Abstract:This paper describes an efficient approach for human face recognition based on blood perfusion data from infra-red face images. Blood perfusion data are characterized by the regional blood flow in human tissue and therefore do not depend entirely on surrounding temperature. These data bear a great potential for deriving discriminating facial thermogram for better classification and recognition of face images in comparison to optical image data. Blood perfusion data are related to distribution of blood vessels under the face skin. A distribution of blood vessels are unique for each person and as a set of extracted minutiae points from a blood perfusion data of a human face should be unique for that face. There may be several such minutiae point sets for a single face but all of these correspond to that particular face only.
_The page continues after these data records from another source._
-- pv_equiv track=rewrite | github.com/dariabutova16-arch/-_- | main.py1.py | sum_between_positives
-- ===== SOURCE A (Python) =====
-- def sum_between_positives(arr):
--     first = None
--     second = None
--
--     for i in range(len(arr)):
--         if arr[i] > 0:
--             if first is None:
--                 first = i
--             else:
--                 second = i
--                 break
--
--     if first is None or second is None or second == first + 1:
--         return 0
--
--     s = 0
--     for i in range(first + 1, second):
--         s += arr[i]
--
--     return s
-- ===== SOURCE B (Python) =====
-- def sum_between_positives(arr):
--     seen_first = False
--     s = 0
--     for x in arr:
--         if x > 0:
--             if seen_first:
--                 return s
--             seen_first = True
--         elif seen_first:
--             s += x
--     return 0
-- ===== Notes on version B (the rewrite author's own statement) =====
-- stated objective: simpler
-- what changed: Replaced A's two-phase index scan (find the indices of the first two positives, then a second indexed loop summing between them) by one fused pass over the elements that accumulates the between-region inline and returns as soon as the second positive appears.
import Mathlib
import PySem

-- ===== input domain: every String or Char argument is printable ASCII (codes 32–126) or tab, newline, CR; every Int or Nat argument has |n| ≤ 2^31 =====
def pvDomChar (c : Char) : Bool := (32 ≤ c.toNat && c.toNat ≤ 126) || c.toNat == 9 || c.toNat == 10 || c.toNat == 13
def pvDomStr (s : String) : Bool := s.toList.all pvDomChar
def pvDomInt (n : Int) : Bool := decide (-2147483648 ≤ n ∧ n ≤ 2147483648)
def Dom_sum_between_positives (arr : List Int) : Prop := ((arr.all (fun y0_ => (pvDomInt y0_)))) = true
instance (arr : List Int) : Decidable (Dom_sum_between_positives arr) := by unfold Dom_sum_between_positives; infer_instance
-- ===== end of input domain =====

-- B fuses A's index-finding loop and its separate summation loop into one pass with an inline accumulator (objective: simpler).

-- ===== PORT A =====
-- A's first loop: scan indices i = 0,1,… for the positions of the first two positive
-- elements, stopping (break) as soon as the second is found.  Indices are Nats (Python's here are ≥ 0).
def pvFindA (arr : List Int) (i : Nat) (first : Option Nat) : Option Nat × Option Nat :=
  if h : i < arr.length then
    if arr[i] > 0 then
      match first with
      | none => pvFindA arr (i + 1) (some i)
      | some f => (some f, some i)
    else pvFindA arr (i + 1) first
  else (first, none)
termination_by arr.length - i

def sum_between_positives (arr : List Int) : Int :=
  match pvFindA arr 0 none with
  | (some f, some j) =>
      if j = f + 1 then 0
      else
        -- Python's 'for i in range(first+1, second): s += arr[i]' (all these indices are in range):
        (List.range' (f + 1) (j - (f + 1))).foldl (fun s k => s + arr.getD k 0) 0
  | _ => 0

-- ===== PORT B =====
def pvLoopB (l : List Int) (seen : Bool) (s : Int) : Int :=
  match l with
  | [] => 0
  | x :: t =>
      if x > 0 then
        if seen then s else pvLoopB t true s
      else if seen then pvLoopB t true (s + x)
      else pvLoopB t false s

def sum_between_positives_alt (arr : List Int) : Int := pvLoopB arr false 0

-- ===== PRECONDITION & SPEC =====
def Spec_sum_between_positives (arr : List Int) (out : Int) : Prop := out = sum_between_positives_alt arr
instance (arr : List Int) (out : Int) : Decidable (Spec_sum_between_positives arr out) := by unfold Spec_sum_between_positives; infer_instance

-- ===== CLAIM (what is proved, stated in full; the proofs are below) =====
def Claim_equal_sum_between_positives : Prop := ∀ (arr : List Int), Dom_sum_between_positives arr → Spec_sum_between_positives arr (sum_between_positives arr)

-- ===== LEMMAS AND PROOFS =====

-- the "non-positive" predicate both characterisations are phrased with
def pvNP : Int → Bool := fun x => decide (x ≤ 0)

-- common characterisation of the result
def pvSpec (l : List Int) : Int :=
  match l.dropWhile pvNP with
  | [] => 0
  | _ :: t => if t.dropWhile pvNP = [] then 0 else (t.takeWhile pvNP).sum

theorem pvNP_false {x : Int} (hx : 0 < x) : pvNP x = false := by
  simp only [pvNP, decide_eq_false_iff_not]; omega

theorem pvNP_true {x : Int} (hx : ¬ 0 < x) : pvNP x = true := by
  simp only [pvNP, decide_eq_true_eq]; omega

theorem dw_cons_false {x : Int} {t : List Int} (hp : pvNP x = false) :
    (x :: t).dropWhile pvNP = x :: t := by
  simp [hp]

theorem dw_cons_true {x : Int} {t : List Int} (hp : pvNP x = true) :
    (x :: t).dropWhile pvNP = t.dropWhile pvNP := by
  simp [hp]

theorem tw_cons_false {x : Int} {t : List Int} (hp : pvNP x = false) :
    (x :: t).takeWhile pvNP = [] := by
  simp [hp]

theorem tw_cons_true {x : Int} {t : List Int} (hp : pvNP x = true) :
    (x :: t).takeWhile pvNP = x :: t.takeWhile pvNP := by
  simp [hp]

theorem dropWhile_eq_drop_len {α : Type} (p : α → Bool) (l : List α) :
    l.dropWhile p = l.drop ((l.takeWhile p).length) := by
  induction l with
  | nil => rfl
  | cons x t ih =>
      by_cases hp : p x = true
      · simp [hp, ih]
      · simp [hp]

theorem take_len_takeWhile {α : Type} (p : α → Bool) (l : List α) :
    l.take ((l.takeWhile p).length) = l.takeWhile p := by
  induction l with
  | nil => rfl
  | cons x t ih =>
      by_cases hp : p x = true
      · simp [hp, ih]
      · simp [hp]

-- ---- B side ----

theorem pvLoopB_true (l : List Int) : ∀ s : Int,
    pvLoopB l true s = if l.dropWhile pvNP = [] then 0 else s + (l.takeWhile pvNP).sum := by
  induction l with
  | nil => intro s; simp [pvLoopB]
  | cons x t ih =>
      intro s
      by_cases hx : x > 0
      · have hp := pvNP_false hx
        rw [dw_cons_false hp, tw_cons_false hp]
        simp [pvLoopB, hx]
      · have hp := pvNP_true hx
        rw [dw_cons_true hp, tw_cons_true hp]
        have hl : pvLoopB (x :: t) true s = pvLoopB t true (s + x) := by
          simp [pvLoopB, hx]
        rw [hl, ih (s + x)]
        split
        · rfl
        · rw [List.sum_cons]; ring

theorem pvLoopB_false (l : List Int) : ∀ s : Int,
    pvLoopB l false s =
      (match l.dropWhile pvNP with
       | [] => 0
       | _ :: t => pvLoopB t true s) := by
  induction l with
  | nil => intro s; simp [pvLoopB]
  | cons x t ih =>
      intro s
      by_cases hx : x > 0
      · have hl : pvLoopB (x :: t) false s = pvLoopB t true s := by
          simp [pvLoopB, hx]
        rw [hl, dw_cons_false (pvNP_false hx)]
      · have hl : pvLoopB (x :: t) false s = pvLoopB t false s := by
          simp [pvLoopB, hx]
        rw [hl, ih s, dw_cons_true (pvNP_true hx)]

theorem alt_eq_spec (arr : List Int) : sum_between_positives_alt arr = pvSpec arr := by
  unfold sum_between_positives_alt pvSpec
  rw [pvLoopB_false]
  cases h : arr.dropWhile pvNP with
  | nil => rfl
  | cons y t => simp [pvLoopB_true t 0]

-- ---- A side ----

theorem foldl_range'_sum (arr : List Int) : ∀ (n a : Nat) (s : Int),
    (List.range' a n).foldl (fun s k => s + arr.getD k 0) s
      = s + ((arr.drop a).take n).sum := by
  intro n
  induction n with
  | zero => intro a s; simp
  | succ m ih =>
      intro a s
      rw [List.range'_succ, List.foldl_cons, ih]
      by_cases h : a < arr.length
      · conv_rhs => rw [List.drop_eq_getElem_cons h]
        rw [List.take_succ_cons, List.sum_cons]
        have hg : arr.getD a 0 = arr[a] := by
          rw [List.getD_eq_getElem?_getD, List.getElem?_eq_getElem h]; rfl
        rw [hg]; ring
      · have hd : arr.drop a = [] := List.drop_eq_nil_of_le (by omega)
        have hd' : arr.drop (a + 1) = [] := List.drop_eq_nil_of_le (by omega)
        have hg : arr.getD a 0 = 0 := by
          rw [List.getD_eq_getElem?_getD, List.getElem?_eq_none (by omega : arr.length ≤ a)]; rfl
        rw [hd, hd', hg]; simp

theorem pvFindA_some (arr : List Int) : ∀ (k i f : Nat), arr.length - i = k →
    pvFindA arr i (some f) =
      (some f,
       if (arr.drop i).dropWhile pvNP = [] then none
       else some (i + ((arr.drop i).takeWhile pvNP).length)) := by
  intro k
  induction k with
  | zero =>
      intro i f hk
      have hi : arr.length ≤ i := by omega
      rw [pvFindA, dif_neg (by omega : ¬ i < arr.length), List.drop_eq_nil_of_le hi]
      rfl
  | succ m ih =>
      intro i f hk
      have hi : i < arr.length := by omega
      have hcons := List.drop_eq_getElem_cons hi
      rw [pvFindA, dif_pos hi]
      by_cases hx : arr[i] > 0
      · have hp := pvNP_false hx
        conv_rhs => rw [hcons]
        rw [dw_cons_false hp, tw_cons_false hp, if_pos hx]
        simp
        exact hi
      · have hp := pvNP_true hx
        conv_rhs => rw [hcons]
        rw [dw_cons_true hp, tw_cons_true hp, List.length_cons, if_neg hx,
          ih (i + 1) f (by omega)]
        have harith : i + 1 + ((arr.drop (i + 1)).takeWhile pvNP).length
            = i + (((arr.drop (i + 1)).takeWhile pvNP).length + 1) := by omega
        rw [harith]

theorem pvFindA_none (arr : List Int) : ∀ (k i : Nat), arr.length - i = k →
    pvFindA arr i none =
      (match (arr.drop i).dropWhile pvNP with
       | [] => (none, none)
       | _ :: _ =>
           pvFindA arr (i + ((arr.drop i).takeWhile pvNP).length + 1)
             (some (i + ((arr.drop i).takeWhile pvNP).length))) := by
  intro k
  induction k with
  | zero =>
      intro i hk
      have hi : arr.length ≤ i := by omega
      rw [pvFindA, dif_neg (by omega : ¬ i < arr.length), List.drop_eq_nil_of_le hi]
      rfl
  | succ m ih =>
      intro i hk
      have hi : i < arr.length := by omega
      have hcons := List.drop_eq_getElem_cons hi
      rw [pvFindA, dif_pos hi]
      by_cases hx : arr[i] > 0
      · have hp := pvNP_false hx
        conv_rhs => rw [hcons]
        rw [dw_cons_false hp, tw_cons_false hp, if_pos hx]
        rfl
      · have hp := pvNP_true hx
        conv_rhs => rw [hcons]
        rw [dw_cons_true hp, tw_cons_true hp, List.length_cons, if_neg hx,
          ih (i + 1) (by omega)]
        have harith : i + 1 + ((arr.drop (i + 1)).takeWhile pvNP).length
            = i + (((arr.drop (i + 1)).takeWhile pvNP).length + 1) := by omega
        rw [harith]

theorem a_eq_spec (arr : List Int) : sum_between_positives arr = pvSpec arr := by
  unfold sum_between_positives pvSpec
  rw [pvFindA_none arr (arr.length - 0) 0 rfl]
  simp only [List.drop_zero, Nat.zero_add]
  cases h : arr.dropWhile pvNP with
  | nil => rfl
  | cons y t =>
      set m := (arr.takeWhile pvNP).length with hm
      have hdw : arr.dropWhile pvNP = arr.drop m := dropWhile_eq_drop_len pvNP arr
      have hmlt : m < arr.length := by
        by_contra hge
        rw [List.drop_eq_nil_of_le (by omega)] at hdw
        rw [hdw] at h; exact List.cons_ne_nil y t h.symm
      have hc : y :: t = arr[m] :: arr.drop (m + 1) := by
        rw [← h, hdw, List.drop_eq_getElem_cons hmlt]
      have ht : t = arr.drop (m + 1) := (List.cons_eq_cons.mp hc).2
      rw [pvFindA_some arr (arr.length - (m + 1)) (m + 1) m rfl, ← ht]
      cases h2 : t.dropWhile pvNP with
      | nil =>
          rw [if_pos rfl]
          show (0 : Int) = if List.dropWhile pvNP t = [] then 0 else (t.takeWhile pvNP).sum
          rw [if_pos h2]
      | cons z u =>
          rw [if_neg (List.cons_ne_nil z u)]
          set n := (t.takeWhile pvNP).length with hn
          have hsum : (List.range' (m + 1) (m + 1 + n - (m + 1))).foldl
              (fun s k => s + arr.getD k 0) 0 = (t.takeWhile pvNP).sum := by
            have he : m + 1 + n - (m + 1) = n := by omega
            rw [he, foldl_range'_sum, ← ht, hn, take_len_takeWhile]
            ring
          by_cases hadj : m + 1 + n = m + 1
          · have hlen0 : (t.takeWhile pvNP).length = 0 := by omega
            have htw : t.takeWhile pvNP = [] := by
              cases hcase : t.takeWhile pvNP with
              | nil => rfl
              | cons a b => rw [hcase] at hlen0; simp at hlen0
            show (if m + 1 + n = m + 1 then (0 : Int)
                  else (List.range' (m + 1) (m + 1 + n - (m + 1))).foldl
                    (fun s k => s + arr.getD k 0) 0)
                = if List.dropWhile pvNP t = [] then 0 else (t.takeWhile pvNP).sum
            rw [if_pos hadj, if_neg (by simp [h2]), htw]
            simp
          · show (if m + 1 + n = m + 1 then (0 : Int)
                  else (List.range' (m + 1) (m + 1 + n - (m + 1))).foldl
                    (fun s k => s + arr.getD k 0) 0)
                = if List.dropWhile pvNP t = [] then 0 else (t.takeWhile pvNP).sum
            rw [if_neg hadj, if_neg (by simp [h2]), hsum]

-- ===== VERDICT (by name: the statement is the Claim_ definition above) =====
theorem sum_between_positives_spec : Claim_equal_sum_between_positives := by
  intro arr _
  unfold Spec_sum_between_positives
  rw [a_eq_spec, alt_eq_spec]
Entire face image is partitioned into equal blocks and the total number of minutiae points from each block is computed to construct final vector. Therefore, the size of the feature vectors is found to be same as total number of blocks considered. For classification, a five layer feed-forward backpropagation neural network has been used. A number of experiments were conducted to evaluate the performance of the proposed face recognition system with varying block sizes. Experiments have been performed on the database created at our own laboratory. The maximum success of 91.47% recognition has been achieved with block size 8X8.